After Franco’s death on the 20th of November 1975, Juan Carlos I (grandson of Alfons XIII) was proclaimed King. The regime itself decomposed, leading to the Spanish transition to democracy. Successive governments broke with decades of isolationism. Ultimately, Spain entered the European Economic Community in 1986, committing to converge its economy with European standards, aiming to establish itself on the right side of history once again.

In January of 1999, Spain adopted the use of the Euro has the official currency. Nevertheless, it was in January 2002 when Euro banknotes and coins started being used.

References
Hamilton, E. J. (1962). American treasure and the price revolution in Spain, 1501-1650. Octagon Books.
Hamilton, E. J. (1969). War and prices in Spain, 1651-1800. Rusell & Rusell.

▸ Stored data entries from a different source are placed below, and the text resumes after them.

-- pv_equiv track=rewrite | github.com/besasam/advent-of-code | 2015/25/25.py | get_code_by_position
-- ===== SOURCE A (Python) =====
-- def get_code_by_position(row: int, col: int):
--     i = 1
--     while row > 1 or col > 1:
--         i += 1
--         if col == 1:
--             col = row - 1
--             row = 1
--         else:
--             row += 1
--             col -= 1
--     return i
-- ===== SOURCE B (Python) =====
-- def get_code_by_position(row: int, col: int):
--     # closed form: cell (row, col) lies on diagonal d = row + col - 1,
--     # preceded by d-1 full diagonals (a triangular number), and is the
--     # col-th cell on its diagonal.
--     d = row + col - 1
--     return d * (d - 1) // 2 + col
-- ===== Notes on version B (the rewrite author's own statement) =====
-- stated objective: faster
-- what changed: Replaces the step-by-step diagonal walk (one loop iteration per visited cell) with the closed-form triangular-number formula d=row+col-1, index=d*(d-1)//2+col.
-- outside the precondition, e.g. on get_code_by_position(1, 0): A returns 1, B returns 0; on get_code_by_position(-1, 1): A returns 1, B returns 2; on get_code_by_position(-3, 2): A returns 2, B returns 5
import Mathlib
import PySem

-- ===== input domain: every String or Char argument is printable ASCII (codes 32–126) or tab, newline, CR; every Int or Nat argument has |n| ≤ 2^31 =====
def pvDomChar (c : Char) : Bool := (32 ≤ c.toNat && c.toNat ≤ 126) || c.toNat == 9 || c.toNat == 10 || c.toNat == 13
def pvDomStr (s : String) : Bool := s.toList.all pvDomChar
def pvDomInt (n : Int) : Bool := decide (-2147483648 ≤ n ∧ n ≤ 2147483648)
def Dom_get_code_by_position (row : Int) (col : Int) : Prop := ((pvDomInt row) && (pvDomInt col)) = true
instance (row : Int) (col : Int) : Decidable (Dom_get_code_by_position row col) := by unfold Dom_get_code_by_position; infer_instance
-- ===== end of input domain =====

-- B replaces A's step-by-step diagonal walk with the O(1) closed-form
-- triangular-number formula; proved equal on the 1-based grid coordinates.


-- ===== PORT A =====
-- A's while loop, fuel-bounded to make it total in Lean; the fuel is large
-- enough for every input admitted by Pre_ (proved in the lemmas below), so on
-- those inputs the port computes exactly what the Python loop computes.
def pyLoopA : Nat → Int → Int → Int → Int
  | 0, _, _, i => i
  | fuel + 1, row, col, i =>
    if row > 1 ∨ col > 1 then
      if col = 1 then pyLoopA fuel 1 (row - 1) (i + 1)
      else pyLoopA fuel (row + 1) (col - 1) (i + 1)
    else i

def get_code_by_position (row : Int) (col : Int) : Int :=
  pyLoopA ((row.natAbs + col.natAbs + 2) * (row.natAbs + col.natAbs + 2)) row col 1

-- ===== PORT B =====
def get_code_by_position_alt (row : Int) (col : Int) : Int :=
  let d := row + col - 1
  PySem.Int.floordiv (d * (d - 1)) 2 + col

-- ===== PRECONDITION & SPEC =====
-- Pre_ keeps the inputs on which the walk stays a genuine diagonal enumeration
-- (col ≥ 1 and row + col ≥ 1); outside it A either diverges (col ≤ 0 with
-- row ≥ 2) or returns a leftover-loop-state corner value (1, or col) for
-- out-of-grid coordinates that no caller of this enumeration would specify.
def Pre_get_code_by_position (row : Int) (col : Int) : Prop := 1 ≤ col ∧ 1 ≤ row + col
instance (row : Int) (col : Int) : Decidable (Pre_get_code_by_position row col) := by
  unfold Pre_get_code_by_position; infer_instance

def pvWitness_get_code_by_position : Int × Int := (3, 4)

def Spec_get_code_by_position (row : Int) (col : Int) (out : Int) : Prop := out = get_code_by_position_alt row col
instance (row : Int) (col : Int) (out : Int) : Decidable (Spec_get_code_by_position row col out) := by unfold Spec_get_code_by_position; infer_instance

-- ===== CLAIM (what is proved, stated in full; the proofs are below) =====
def Claim_equal_get_code_by_position : Prop := ∀ (row : Int) (col : Int), Dom_get_code_by_position row col → Pre_get_code_by_position row col → Spec_get_code_by_position row col (get_code_by_position row col)

-- ===== LEMMAS AND PROOFS =====

-- the closed form, written with Int's `/` (equal to floordiv for the positive divisor 2)
def idx (row col : Int) : Int := ((row + col - 1) * (row + col - 2)) / 2 + col

theorem alt_eq_idx (row col : Int) : get_code_by_position_alt row col = idx row col := by
  simp only [get_code_by_position_alt, idx,
    PySem.Int.floordiv_eq_ediv_of_pos (by omega : (0:Int) < 2)]
  ring_nf

-- the product of two consecutive integers is non-negative
theorem consec_nonneg (m : Int) : 0 ≤ m * (m - 1) := by
  have h : -1 ≤ 4 * (m * (m - 1)) := by nlinarith [sq_nonneg (2 * m - 1)]
  omega

theorem idx_ge_two (row col : Int) (hc : 1 ≤ col) (hm : 1 ≤ row + col)
    (h : row > 1 ∨ col > 1) : 2 ≤ idx row col := by
  unfold idx
  rcases lt_or_ge col 2 with hc2 | hc2
  · -- col = 1, so row ≥ 2 and the triangular part is ≥ 1
    have hcol : col = 1 := by omega
    have hrow : 2 ≤ row := by omega
    have h2 : 2 ≤ (row + col - 1) * (row + col - 2) := by nlinarith
    omega
  · have h0 := consec_nonneg (row + col - 1)
    have h0' : 0 ≤ (row + col - 1) * (row + col - 2) := by nlinarith [h0]
    omega

theorem idx_exit (row : Int) (h : row = 0 ∨ row = 1) : idx row 1 = 1 := by
  rcases h with h | h <;> subst h <;> decide

theorem idx_step_right (row col : Int) (_hc : 2 ≤ col) :
    idx (row + 1) (col - 1) = idx row col - 1 := by
  unfold idx
  have : row + 1 + (col - 1) = row + col := by ring
  rw [this]; ring_nf

theorem idx_step_diag (row : Int) (_hr : 2 ≤ row) :
    idx 1 (row - 1) = idx row 1 - 1 := by
  unfold idx
  have h1 : (1 + (row - 1) - 1) * (1 + (row - 1) - 2) = (row - 1) * (row - 2) := by ring
  have h2 : (row + 1 - 1) * (row + 1 - 2) = (row - 1) * (row - 2) + 2 * (row - 1) := by ring
  rw [h1, h2]
  have := Int.add_mul_ediv_right ((row - 1) * (row - 2)) (row - 1) (by omega : (2:Int) ≠ 0)
  omega

-- loop invariant: with enough fuel, the walk returns i - 1 + idx row col
theorem pyLoopA_eq (fuel : Nat) :
    ∀ (row col i : Int), 1 ≤ col → 1 ≤ row + col → idx row col ≤ (fuel : Int) + 1 →
      pyLoopA fuel row col i = i - 1 + idx row col := by
  induction fuel with
  | zero =>
    intro row col i hc hm hfuel
    by_cases hloop : row > 1 ∨ col > 1
    · exact absurd (idx_ge_two row col hc hm hloop) (by push_cast at hfuel; omega)
    · have hcol : col = 1 := by omega
      subst hcol
      simp only [pyLoopA]
      rw [idx_exit row (by omega)]
      omega
  | succ n ih =>
    intro row col i hc hm hfuel
    by_cases hloop : row > 1 ∨ col > 1
    · by_cases hc1 : col = 1
      · subst hc1
        have hr2 : 2 ≤ row := by omega
        have hstep := idx_step_diag row hr2
        have := ih 1 (row - 1) (i + 1) (by omega) (by omega) (by push_cast at hfuel ⊢; omega)
        simp only [pyLoopA, if_pos hloop]
        rw [if_true, this]
        omega
      · have hc2 : 2 ≤ col := by omega
        have hstep := idx_step_right row col hc2
        have := ih (row + 1) (col - 1) (i + 1) (by omega) (by omega) (by push_cast at hfuel ⊢; omega)
        simp only [pyLoopA, if_pos hloop, if_neg hc1, this]
        omega
    · have hcol : col = 1 := by omega
      subst hcol
      simp only [pyLoopA]
      rw [if_neg hloop, idx_exit row (by omega)]
      omega

theorem idx_le_fuel (row col : Int) (_hc : 1 ≤ col) (hm : 1 ≤ row + col) :
    idx row col ≤ (((row.natAbs + col.natAbs + 2) * (row.natAbs + col.natAbs + 2) : Nat) : Int) + 1 := by
  unfold idx
  push_cast
  have hr1 : row ≤ |row| := le_abs_self row
  have hr2 : -row ≤ |row| := neg_le_abs row
  have hc1 : col ≤ |col| := le_abs_self col
  have hc0 : (0:Int) ≤ |col| := abs_nonneg col
  have hr0 : (0:Int) ≤ |row| := abs_nonneg row
  have hP0 := consec_nonneg (row + col - 1)
  have hP0' : 0 ≤ (row + col - 1) * (row + col - 2) := by nlinarith [hP0]
  have hdiv : ((row + col - 1) * (row + col - 2)) / 2 ≤ (row + col - 1) * (row + col - 2) :=
    Int.ediv_le_self _ hP0'
  have hmu : row + col - 1 ≤ |row| + |col| := by omega
  have hm0 : 0 ≤ row + col - 1 := by omega
  have hsq : (row + col - 1) * (row + col - 2) ≤ (|row| + |col|) * (|row| + |col|) := by nlinarith
  nlinarith

-- ===== VERDICT (by name: the statement is the Claim_ definition above) =====
theorem get_code_by_position_spec : Claim_equal_get_code_by_position := by
  intro row col _ hpre
  obtain ⟨hr, hc⟩ := hpre
  unfold Spec_get_code_by_position get_code_by_position
  rw [alt_eq_idx, pyLoopA_eq _ row col 1 hr hc (idx_le_fuel row col hr hc)]
  ring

De Crusafont, M. (2023). La moneda de les terres catalanes. Brau Edicions S L.
Campo, M., Estrada, A. & Clua, M. (2004). Gu ́ıa Numism ́atica. MNAC.
Goig, E. (1973). La ≪peseta≫ antes de 1869. Acta numismàtica, 3, 261-268.
Pierre, V. (1969). Oro y moneda en la historia, 1450-1920. Barcelona, Ediciones Ariel. 204-339.
Font de Villanueva, C., & Cendejas Bueno, J. L. (2011). Análisis del ciclo y la convergencia de inflación en la España de los siglos XVI a XVIII a partir de las series de Hamilton. Instituto de Investigaciones Económicas y Sociales Francisco de Vitoria, 2.